* **Work instructions**
Which lines run from the one containing "[List.foldl_cons, pv_step_eq, ih]" to the end of the material below? Retype exactly those, both ends included, and nothing else.

* **Records provided**
[Start of section]

-- pv_equiv track=rewrite | github.com/icpmacdo/inference-workload-bench | chatbot/tinker_chat_gui.py | _collect_cli_overrides
-- ===== SOURCE A (Python) =====
-- def _collect_cli_overrides(argv: list[str]) -> set[str]:
--     option_map = {
--         "--base-model": "base_model",
--         "--model-path": "model_path",
--         "--base-url": "base_url",
--         "--renderer": "renderer_name",
--         "--max-tokens": "max_tokens",
--         "--temperature": "temperature",
--         "--top-p": "top_p",
--         "--top-k": "top_k",
--         "--seed": "seed",
--         "--system-prompt": "system_prompt",
--         "--no-restore-state": "no_restore_state",
--     }
--     overrides: set[str] = set()
--     for token in argv:
--         if token in option_map:
--             overrides.add(option_map[token])
--             continue
--         for option, name in option_map.items():
--             if token.startswith(f"{option}="):
--                 overrides.add(name)
--                 break
--     return overrides
-- ===== SOURCE B (Python) =====
-- def _collect_cli_overrides(argv: list[str]) -> set[str]:
--     option_map = {
--         "--base-model": "base_model",
--         "--model-path": "model_path",
--         "--base-url": "base_url",
--         "--renderer": "renderer_name",
--         "--max-tokens": "max_tokens",
--         "--temperature": "temperature",
--         "--top-p": "top_p",
--         "--top-k": "top_k",
--         "--seed": "seed",
--         "--system-prompt": "system_prompt",
--         "--no-restore-state": "no_restore_state",
--     }
--     overrides: set[str] = set()
--     for token in argv:
--         prefix = token.split("=", 1)[0]
--         if prefix in option_map:
--             overrides.add(option_map[prefix])
--     return overrides
-- ===== Notes on version B (the rewrite author's own statement) =====
-- stated objective: simpler
-- what changed: B computes each token's key once as token.split('=',1)[0] and does a single dict lookup, removing A's nested linear scan over option_map that tests startswith for every option.
import Mathlib
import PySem

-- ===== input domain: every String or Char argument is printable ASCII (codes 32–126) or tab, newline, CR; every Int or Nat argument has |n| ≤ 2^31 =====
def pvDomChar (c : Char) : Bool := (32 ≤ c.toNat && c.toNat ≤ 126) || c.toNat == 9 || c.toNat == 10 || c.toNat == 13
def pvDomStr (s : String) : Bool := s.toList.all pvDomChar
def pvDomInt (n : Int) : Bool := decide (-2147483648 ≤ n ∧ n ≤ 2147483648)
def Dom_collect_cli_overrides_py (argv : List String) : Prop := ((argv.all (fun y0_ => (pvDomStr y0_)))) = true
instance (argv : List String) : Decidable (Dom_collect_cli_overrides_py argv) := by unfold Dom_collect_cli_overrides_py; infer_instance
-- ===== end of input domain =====

-- B computes each token's key once as token.split('=',1)[0] and does one dict lookup,
-- removing A's inner linear scan over option_map; objective: simpler.

-- ===== PORT A =====
-- the literal option_map of the Python source (shared constant of both programs)
def pvOptionMap : PySem.Dict String String := ⟨[
  ("--base-model", "base_model"),
  ("--model-path", "model_path"),
  ("--base-url", "base_url"),
  ("--renderer", "renderer_name"),
  ("--max-tokens", "max_tokens"),
  ("--temperature", "temperature"),
  ("--top-p", "top_p"),
  ("--top-k", "top_k"),
  ("--seed", "seed"),
  ("--system-prompt", "system_prompt"),
  ("--no-restore-state", "no_restore_state")]⟩

-- inner 'for option, name in option_map.items(): if token.startswith(option+"="): add; break'
def pvScanA (token : String) (overrides : PySem.Set String) : List (String × String) → PySem.Set String
  | [] => overrides
  | (option, name) :: rest =>
    if PySem.Str.startswith token (option ++ "=") then PySem.Set.add overrides name
    else pvScanA token overrides rest

def pvStepA (overrides : PySem.Set String) (token : String) : PySem.Set String :=
  if pvOptionMap.contains token then PySem.Set.add overrides (pvOptionMap.getD token "")
  else pvScanA token overrides pvOptionMap.items

def collect_cli_overrides_py (argv : List String) : List String :=
  argv.foldl pvStepA PySem.Set.empty

-- ===== PORT B =====
-- prefix = token.split("=", 1)[0]; the split list is always nonempty (sep ≠ ""),
-- so the fallback branch is unreachable
def pvPrefixB (token : String) : String :=
  match PySem.Str.splitMax? token "=" 1 with
  | some (p :: _) => p
  | _ => token

def pvStepB (overrides : PySem.Set String) (token : String) : PySem.Set String :=
  let pre := pvPrefixB token
  if pvOptionMap.contains pre then PySem.Set.add overrides (pvOptionMap.getD pre "")
  else overrides

def collect_cli_overrides_py_alt (argv : List String) : List String :=
  argv.foldl pvStepB PySem.Set.empty

-- ===== PRECONDITION & SPEC =====
def Spec_collect_cli_overrides_py (argv : List String) (out : List String) : Prop := out = collect_cli_overrides_py_alt argv
instance (argv : List String) (out : List String) : Decidable (Spec_collect_cli_overrides_py argv out) := by unfold Spec_collect_cli_overrides_py; infer_instance

-- ===== CLAIM (what is proved, stated in full; the proofs are below) =====
def Claim_equal_collect_cli_overrides_py : Prop := ∀ (argv : List String), Dom_collect_cli_overrides_py argv → Spec_collect_cli_overrides_py argv (collect_cli_overrides_py argv)

-- ===== LEMMAS AND PROOFS =====

-- the prefix of a char list before the first '='
def pvTW (cs : List Char) : List Char := cs.takeWhile (fun c => c != '=')

theorem pvTW_nil : pvTW [] = [] := rfl

theorem pvTW_cons_eq (l : List Char) : pvTW ('=' :: l) = [] := by
  simp [pvTW]

theorem pvTW_cons_ne (c : Char) (l : List Char) (h : ¬ c = '=') :
    pvTW (c :: l) = c :: pvTW l := by
  simp [pvTW, h]

theorem pvTW_eq_self (cs : List Char) (h : '=' ∉ cs) : pvTW cs = cs := by
  induction cs with
  | nil => rfl
  | cons c l ih =>
    simp only [List.mem_cons, not_or] at h
    rw [pvTW_cons_ne c l (fun hc => h.1 hc.symm), ih h.2]

-- head of splitOnMax.go once maxsplit is exhausted: the first finished piece survives
theorem pv_go0_head (fuel : Nat) (l cur r : List Char) :
    (PySem.Chars.splitOnMax.go ['='] fuel 0 l cur [r]).head? = some r := by
  cases fuel with
  | zero => simp [PySem.Chars.splitOnMax.go]
  | succ n => cases l <;> simp [PySem.Chars.splitOnMax.go]

-- head of splitOnMax.go with maxsplit 1: everything before the first '='
theorem pv_go1_head (fuel : Nat) (l cur : List Char) (h : l.length < fuel) :
    (PySem.Chars.splitOnMax.go ['='] fuel 1 l cur []).head? =
      some (cur.reverse ++ pvTW l) := by
  induction fuel generalizing l cur with
  | zero => omega
  | succ n ih =>
    cases l with
    | nil => simp [PySem.Chars.splitOnMax.go, pvTW_nil]
    | cons c rest =>
      by_cases hc : c = '='
      · subst hc
        simp [PySem.Chars.splitOnMax.go, List.isPrefixOf, pv_go0_head, pvTW_cons_eq]
      · have hpre : List.isPrefixOf ['='] (c :: rest) = false := by
          simp [List.isPrefixOf]
          intro h'; exact absurd h'.symm hc
        have hlen : rest.length < n := by simpa using h
        rw [pvTW_cons_ne c rest hc]
        simp [PySem.Chars.splitOnMax.go, hpre, ih rest (c :: cur) hlen]

theorem pv_prefixB_eq (token : String) :
    pvPrefixB token = String.ofList (pvTW token.toList) := by
  have hsep : ("=" : String).toList = ['='] := by decide
  have hhead : (PySem.Chars.splitOnMax token.toList ['='] 1).head? =
      some (pvTW token.toList) := by
    unfold PySem.Chars.splitOnMax
    simp only [show ¬((1:Int) < 0) by decide, if_false]
    simpa using pv_go1_head (token.toList.length + 1) token.toList [] (by omega)
  unfold pvPrefixB PySem.Str.splitMax? PySem.Chars.splitMax?
  rw [hsep]
  simp only [List.isEmpty_cons]
  cases hL : PySem.Chars.splitOnMax token.toList ['='] 1 with
  | nil => rw [hL] at hhead; simp at hhead
  | cons p ps =>
    rw [hL] at hhead
    simp at hhead
    simp [hhead]

-- a startswith test against "option=" forces '=' into the token
theorem pv_startswith_mem (tok k : String)
    (h : PySem.Str.startswith tok (k ++ "=") = true) : '=' ∈ tok.toList := by
  rw [PySem.Str.startswith_eq] at h
  rw [PySem.Chars.startswith_iff] at h
  obtain ⟨t, ht⟩ := h
  rw [← ht]
  simp [String.toList_append, show ("=" : String).toList = ['='] by decide]

theorem pv_takeWhile_append_eq (a t : List Char) (ha : '=' ∉ a) :
    pvTW (a ++ '=' :: t) = a := by
  induction a with
  | nil => simp [pvTW_cons_eq]
  | cons c cs ih =>
    simp only [List.mem_cons, not_or] at ha
    rw [List.cons_append, pvTW_cons_ne c _ (fun hc => ha.1 hc.symm), ih ha.2]

theorem pv_decomp (cs : List Char) (h : '=' ∈ cs) :
    ∃ t, cs = pvTW cs ++ '=' :: t := by
  induction cs with
  | nil => simp at h
  | cons c rest ih =>
    by_cases hc : c = '='
    · subst hc; exact ⟨rest, by rw [pvTW_cons_eq]; rfl⟩
    · have hr : '=' ∈ rest := by
        cases h with
        | head => exact absurd rfl hc
        | tail _ h' => exact h'
      obtain ⟨t, ht⟩ := ih hr
      refine ⟨t, ?_⟩
      rw [pvTW_cons_ne c rest hc, List.cons_append, ← ht]

-- for a key without '=' : token.startswith(key+"=") ↔ the prefix before '=' is the key
theorem pv_startswith_iff (tok k : String) (hk : '=' ∉ k.toList) (hmem : '=' ∈ tok.toList) :
    PySem.Str.startswith tok (k ++ "=") = true ↔ pvTW tok.toList = k.toList := by
  rw [PySem.Str.startswith_eq, PySem.Chars.startswith_iff]
  have hsep : (k ++ "=").toList = k.toList ++ ['='] := by
    simp [String.toList_append, show ("=" : String).toList = ['='] by decide]
  rw [hsep]
  constructor
  · rintro ⟨t, ht⟩
    rw [← ht, List.append_assoc, List.singleton_append]
    exact pv_takeWhile_append_eq k.toList t hk
  · intro hpre
    obtain ⟨t, ht⟩ := pv_decomp tok.toList hmem
    refine ⟨t, ?_⟩
    rw [List.append_assoc, List.singleton_append, ← hpre, ← ht]

-- when the token has no '=', the inner scan of A never fires
theorem pv_scan_none (tok : String) (ov : PySem.Set String) (hmem : '=' ∉ tok.toList) :
    ∀ items : List (String × String), pvScanA tok ov items = ov := by
  intro items
  induction items with
  | nil => rfl
  | cons p rest ih =>
    obtain ⟨k, n⟩ := p
    have hsw : PySem.Str.startswith tok (k ++ "=") = false := by
      by_contra h
      exact hmem (pv_startswith_mem tok k (by simpa using h))
    have hstep : pvScanA tok ov ((k, n) :: rest) =
        if PySem.Str.startswith tok (k ++ "=") = true then PySem.Set.add ov n
        else pvScanA tok ov rest := rfl
    rw [hstep, hsw, if_neg (by simp), ih]

-- when the token contains '=', A's inner scan is B's single lookup of the prefix
theorem pv_scan_eq (tok : String) (ov : PySem.Set String) (hmem : '=' ∈ tok.toList) :
    ∀ items : List (String × String), (∀ p ∈ items, '=' ∉ p.1.toList) →
      pvScanA tok ov items =
        (if items.any (fun p => p.1 == String.ofList (pvTW tok.toList)) then
          PySem.Set.add ov (((items.find? (fun p => p.1 == String.ofList (pvTW tok.toList))).map Prod.snd).getD "")
        else ov) := by
  intro items
  induction items with
  | nil => intro _; rfl
  | cons p rest ih =>
    intro hkeys
    obtain ⟨k, n⟩ := p
    have hk : '=' ∉ k.toList := hkeys (k, n) (by simp)
    have hiff := pv_startswith_iff tok k hk hmem
    have hstep : pvScanA tok ov ((k, n) :: rest) =
        if PySem.Str.startswith tok (k ++ "=") = true then PySem.Set.add ov n
        else pvScanA tok ov rest := rfl
    by_cases hkey : (k == String.ofList (pvTW tok.toList)) = true
    · have hkeq : pvTW tok.toList = k.toList := by
        have : k = String.ofList (pvTW tok.toList) := by simpa using hkey
        rw [this]; simp [String.toList_ofList]
      have hsw : PySem.Str.startswith tok (k ++ "=") = true := hiff.mpr hkeq
      rw [hstep, hsw, if_pos rfl]
      rw [if_pos (by rw [List.any_cons, hkey, Bool.true_or])]
      rw [List.find?_cons_of_pos (by exact hkey)]
      rfl
    · have hsw : PySem.Str.startswith tok (k ++ "=") = false := by
        by_contra h
        have heq := hiff.mp (by simpa using h)
        exact hkey (by rw [beq_iff_eq, heq, String.ofList_toList])
      rw [hstep, hsw, if_neg (by simp)]
      rw [ih (fun q hq => hkeys q (List.mem_cons_of_mem _ hq))]
      rw [List.any_cons, Bool.eq_false_iff.mpr hkey, Bool.false_or]
      rw [List.find?_cons_of_neg (by exact hkey)]

theorem pv_step_eq (ov : PySem.Set String) (tok : String) :
    pvStepA ov tok = pvStepB ov tok := by
  have hkeys : ∀ p ∈ pvOptionMap.items, '=' ∉ p.1.toList := by decide
  by_cases hmem : '=' ∈ tok.toList
  · -- token contains '=': it equals no key, both reduce to the prefix lookup
    have hcont : pvOptionMap.contains tok = false := by
      unfold PySem.Dict.contains
      rw [List.any_eq_false]
      rintro ⟨k, n⟩ hp
      simp only [beq_iff_eq]
      intro hEq
      exact hkeys (k, n) hp (by rw [hEq]; exact hmem)
    rw [pvStepA, hcont]
    simp only [Bool.false_eq_true, if_false]
    rw [pv_scan_eq tok ov hmem pvOptionMap.items hkeys]
    rw [pvStepB, pv_prefixB_eq]
    rfl
  · -- no '=': the prefix is the token itself and A's scan never fires
    have hpre : pvPrefixB tok = tok := by
      rw [pv_prefixB_eq, pvTW_eq_self tok.toList hmem, String.ofList_toList]
    rw [pvStepA, pvStepB, hpre]
    by_cases hc : pvOptionMap.contains tok = true
    · simp [hc]
    · simp [hc, pv_scan_none tok ov hmem]

theorem pv_foldl_eq (argv : List String) (ov : PySem.Set String) :
    argv.foldl pvStepA ov = argv.foldl pvStepB ov := by
  induction argv generalizing ov with
  | nil => rfl
  | cons t rest ih => simp [List.foldl_cons, pv_step_eq, ih]

-- ===== VERDICT (by name: the statement is the Claim_ definition above) =====
theorem collect_cli_overrides_py_spec : Claim_equal_collect_cli_overrides_py := by
  intro argv _
  unfold Spec_collect_cli_overrides_py collect_cli_overrides_py collect_cli_overrides_py_alt
  exact pv_foldl_eq argv PySem.Set.empty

[End of section]

* **The answer**
  | cons t rest ih => simp [List.foldl_cons, pv_step_eq, ih]

-- ===== VERDICT (by name: the statement is the Claim_ definition above) =====
theorem collect_cli_overrides_py_spec : Claim_equal_collect_cli_overrides_py := by
  intro argv _
  unfold Spec_collect_cli_overrides_py collect_cli_overrides_py collect_cli_overrides_py_alt
  exact pv_foldl_eq argv PySem.Set.empty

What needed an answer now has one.